As for the question of truthiness at the RNC, Oliver’s people made the case well. I don’t know who all came with him from “The Daily Show,” but whoever does his video research has that show’s knack for finding exactly the right clip to make a point or to undercut something that a newsmaker is trying to get away with saying.
“LWT” showed a montage of RNC speakers talking about what they felt to be true, and the central support piece, before Trump’s acceptance speech itself, was an interview Trump surrogate Newt Gingrich did with CNN.
The CNN questioner gamely tried to insist on statistics and realities on issues such as the violent crime rate, down from year to year over decades. Gingrich kept countering with a version of, I’m going to trust people’s feelings that crime is actually up.
“What I said is also a fact,” Gingrich said at one point, which set Oliver off.

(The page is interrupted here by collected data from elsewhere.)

-- pv_equiv track=rewrite | github.com/mathom/xrayvision | xrayvision/trace.py | parse_trace_info
-- ===== SOURCE A (Python) =====
-- def parse_trace_info(trace_value):
--     '''Parse the keys out of an xray trace string and return (root, parent, sampled) tuple.'''
--     trace_root = None
--     trace_parent = None
--     sampled = None
--
--     if trace_value:
--         for entry in trace_value.split(';'):
--             key, val = entry.split('=')
--             if key == 'Sampled':
--                 sampled = val
--             elif key == 'Root':
--                 trace_root = val
--             elif key == 'Parent':
--                 trace_parent = val
--
--     return (trace_root, trace_parent, sampled)
-- ===== SOURCE B (Python) =====
-- def parse_trace_info(trace_value):
--     '''Parse the keys out of an xray trace string and return (root, parent, sampled) tuple.'''
--     entries = trace_value.split(';') if trace_value else []
--
--     def last_value(key):
--         for entry in reversed(entries):
--             k, v = entry.split('=')
--             if k == key:
--                 return v
--         return None
--
--     return (last_value('Root'), last_value('Parent'), last_value('Sampled'))
-- ===== Notes on version B (the rewrite author's own statement) =====
-- stated objective: alternative
-- what changed: Replaces A's single forward pass with if/elif accumulators by three staged backward searches: for each of the three keys, scan the entries in reverse and return the first (i.e. last-wins) matching value, with early exit.
import Mathlib
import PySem

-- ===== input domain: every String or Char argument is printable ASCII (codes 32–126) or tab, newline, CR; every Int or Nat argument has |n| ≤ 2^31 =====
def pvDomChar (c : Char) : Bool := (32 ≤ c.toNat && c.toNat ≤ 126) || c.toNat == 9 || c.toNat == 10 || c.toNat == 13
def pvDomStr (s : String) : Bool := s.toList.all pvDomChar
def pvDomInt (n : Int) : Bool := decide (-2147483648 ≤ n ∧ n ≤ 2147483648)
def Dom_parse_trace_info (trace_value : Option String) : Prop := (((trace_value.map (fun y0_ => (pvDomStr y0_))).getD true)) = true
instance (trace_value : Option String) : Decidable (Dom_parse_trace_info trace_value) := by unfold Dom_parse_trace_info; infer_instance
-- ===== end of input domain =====

-- B replaces A's forward fold with if/elif accumulators by three per-key backward searches
-- (first match in reverse = last wins), an alternative of the same cost.

-- ===== PORT A =====
-- s.split(sep) for a non-empty literal separator (split? is some there)
def pvSplit (s sep : String) : List String := (PySem.Str.split? s sep).getD []

-- one loop step of A: split the entry at '=' and update the matching accumulator
def pvStepA (st : Option String × Option String × Option String) (entry : String) :
    Option String × Option String × Option String :=
  match pvSplit entry "=" with
  | [key, val] =>
      if key = "Sampled" then (st.1, st.2.1, some val)
      else if key = "Root" then (some val, st.2.1, st.2.2)
      else if key = "Parent" then (st.1, some val, st.2.2)
      else st
  | _ => st    -- Python raises ValueError here (unpacking); excluded by Pre_

def parse_trace_info (trace_value : Option String) : Option String × Option String × Option String :=
  match trace_value with
  | none => (none, none, none)
  | some s =>
      if s = "" then (none, none, none)
      else (pvSplit s ";").foldl pvStepA (none, none, none)

-- ===== PORT B =====
-- one reverse-scan step of B: split the entry at '=' and return its value iff the key matches
def pvMatchKV (key entry : String) : Option String :=
  match pvSplit entry "=" with
  | [k, v] => if k = key then some v else none
  | _ => none    -- Python raises ValueError here (unpacking); excluded by Pre_

-- B's last_value: first match over the reversed entry list (early exit = findSome?)
def pvLastValue (entries : List String) (key : String) : Option String :=
  entries.reverse.findSome? (pvMatchKV key)

def parse_trace_info_alt (trace_value : Option String) : Option String × Option String × Option String :=
  match trace_value with
  | none => (none, none, none)
  | some s =>
      if s = "" then (none, none, none)
      else
        let entries := pvSplit s ";"
        (pvLastValue entries "Root", pvLastValue entries "Parent", pvLastValue entries "Sampled")

-- ===== PRECONDITION & SPEC =====
-- Pre_ excludes exactly the inputs where both Pythons raise ValueError: a non-empty string containing
-- an entry that does not split at '=' into exactly two parts.
def Pre_parse_trace_info (trace_value : Option String) : Prop :=
  (match trace_value with
   | none => true
   | some s => s == "" || (pvSplit s ";").all (fun e => (pvSplit e "=").length == 2)) = true
instance (trace_value : Option String) : Decidable (Pre_parse_trace_info trace_value) := by unfold Pre_parse_trace_info; infer_instance

def pvWitness_parse_trace_info : Option String := some "Root=1-5759e988-bd862e3fe1be46a994272793;Parent=53995c3f42cd8ad8;Sampled=1"

def Spec_parse_trace_info (trace_value : Option String) (out : Option String × Option String × Option String) : Prop := out = parse_trace_info_alt trace_value
instance (trace_value : Option String) (out : Option String × Option String × Option String) : Decidable (Spec_parse_trace_info trace_value out) := by unfold Spec_parse_trace_info; infer_instance

-- ===== CLAIM (what is proved, stated in full; the proofs are below) =====
def Claim_equal_parse_trace_info : Prop := ∀ (trace_value : Option String), Dom_parse_trace_info trace_value → Pre_parse_trace_info trace_value → Spec_parse_trace_info trace_value (parse_trace_info trace_value)

-- ===== LEMMAS AND PROOFS =====

theorem pvLastValue_nil (key : String) : pvLastValue [] key = none := rfl

theorem pvLastValue_cons (e : String) (rest : List String) (key : String) :
    pvLastValue (e :: rest) key = (pvLastValue rest key).or (pvMatchKV key e) := by
  unfold pvLastValue
  rw [List.reverse_cons, List.findSome?_append]
  cases rest.reverse.findSome? (pvMatchKV key) with
  | none => simp [List.findSome?]; cases pvMatchKV key e <;> rfl
  | some v => simp

-- a well-formed step of A, expressed through B's per-entry matcher
theorem pvStepA_eq (st : Option String × Option String × Option String) (e : String)
    (he : (pvSplit e "=").length = 2) :
    pvStepA st e = ((pvMatchKV "Root" e).or st.1, (pvMatchKV "Parent" e).or st.2.1,
      (pvMatchKV "Sampled" e).or st.2.2) := by
  obtain ⟨k, v, hkv⟩ : ∃ k v, pvSplit e "=" = [k, v] := by
    match hs : pvSplit e "=" with
    | [k, v] => exact ⟨k, v, rfl⟩
    | [] => simp [hs] at he
    | [_] => simp [hs] at he
    | _ :: _ :: _ :: _ => simp [hs] at he
  simp only [pvStepA, pvMatchKV, hkv]
  by_cases h1 : k = "Sampled"
  · subst h1; simp
  · by_cases h2 : k = "Root"
    · subst h2; simp
    · by_cases h3 : k = "Parent"
      · subst h3; simp
      · simp [h1, h2, h3]

-- loop invariant: A's fold from st equals B's three backward searches merged onto st
theorem pv_loop_eq (entries : List String) (st : Option String × Option String × Option String)
    (h : ∀ e ∈ entries, (pvSplit e "=").length = 2) :
    entries.foldl pvStepA st =
      ((pvLastValue entries "Root").or st.1, (pvLastValue entries "Parent").or st.2.1,
        (pvLastValue entries "Sampled").or st.2.2) := by
  induction entries generalizing st with
  | nil => simp [pvLastValue_nil]
  | cons e rest ih =>
      have he := h e (by simp)
      have hrest : ∀ x ∈ rest, (pvSplit x "=").length = 2 := fun x hx => h x (by simp [hx])
      rw [List.foldl_cons, ih _ hrest, pvStepA_eq st e he]
      simp [pvLastValue_cons, Option.or_assoc]

-- ===== VERDICT (by name: the statement is the Claim_ definition above) =====
theorem parse_trace_info_spec : Claim_equal_parse_trace_info := by
  intro tv _ hpre
  unfold Spec_parse_trace_info
  match tv with
  | none => rfl
  | some s =>
      unfold Pre_parse_trace_info at hpre
      by_cases hs : s = ""
      · simp [parse_trace_info, parse_trace_info_alt, hs]
      · have hall : ∀ e ∈ pvSplit s ";", (pvSplit e "=").length = 2 := by
          simp only [hs, List.all_eq_true, beq_iff_eq, Bool.or_eq_true] at hpre
          rcases hpre with h | h
          · exact h.elim
          · exact fun e he => h e he
        simp only [parse_trace_info, parse_trace_info_alt, hs, if_false]
        rw [pv_loop_eq _ _ hall]
        simp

“No, it isn’t,” the host said. “It’s only a fact that that’s a feeling people have. This is a graph of the violent crime rate. It’s not a (expletive) Rorschach test. You can’t infer anything you like from it.”
Oliver found new material by taking a step back to recall the report the GOP issued in the wake of their 2012 presidential loss that called for special attention to changing the party’s tune on minorities.
Having the Trump candidacy and then nomination follow that report, he said, "is like making a New Year’s resolution to eat healthy and then spending the next year only eating meals so large that they’re free if you finish them in one sitting.”
And then there were Olver’s versions of the now-standard jokes about Trump as a portent of the apocalypse.
“Trump may as well have been riding out on stage with the other three horsemen,” the host said, in one such reference.
Comedy writers know they should find something fresh to say. But apparently Trump as harbinger of end times just feels true to them.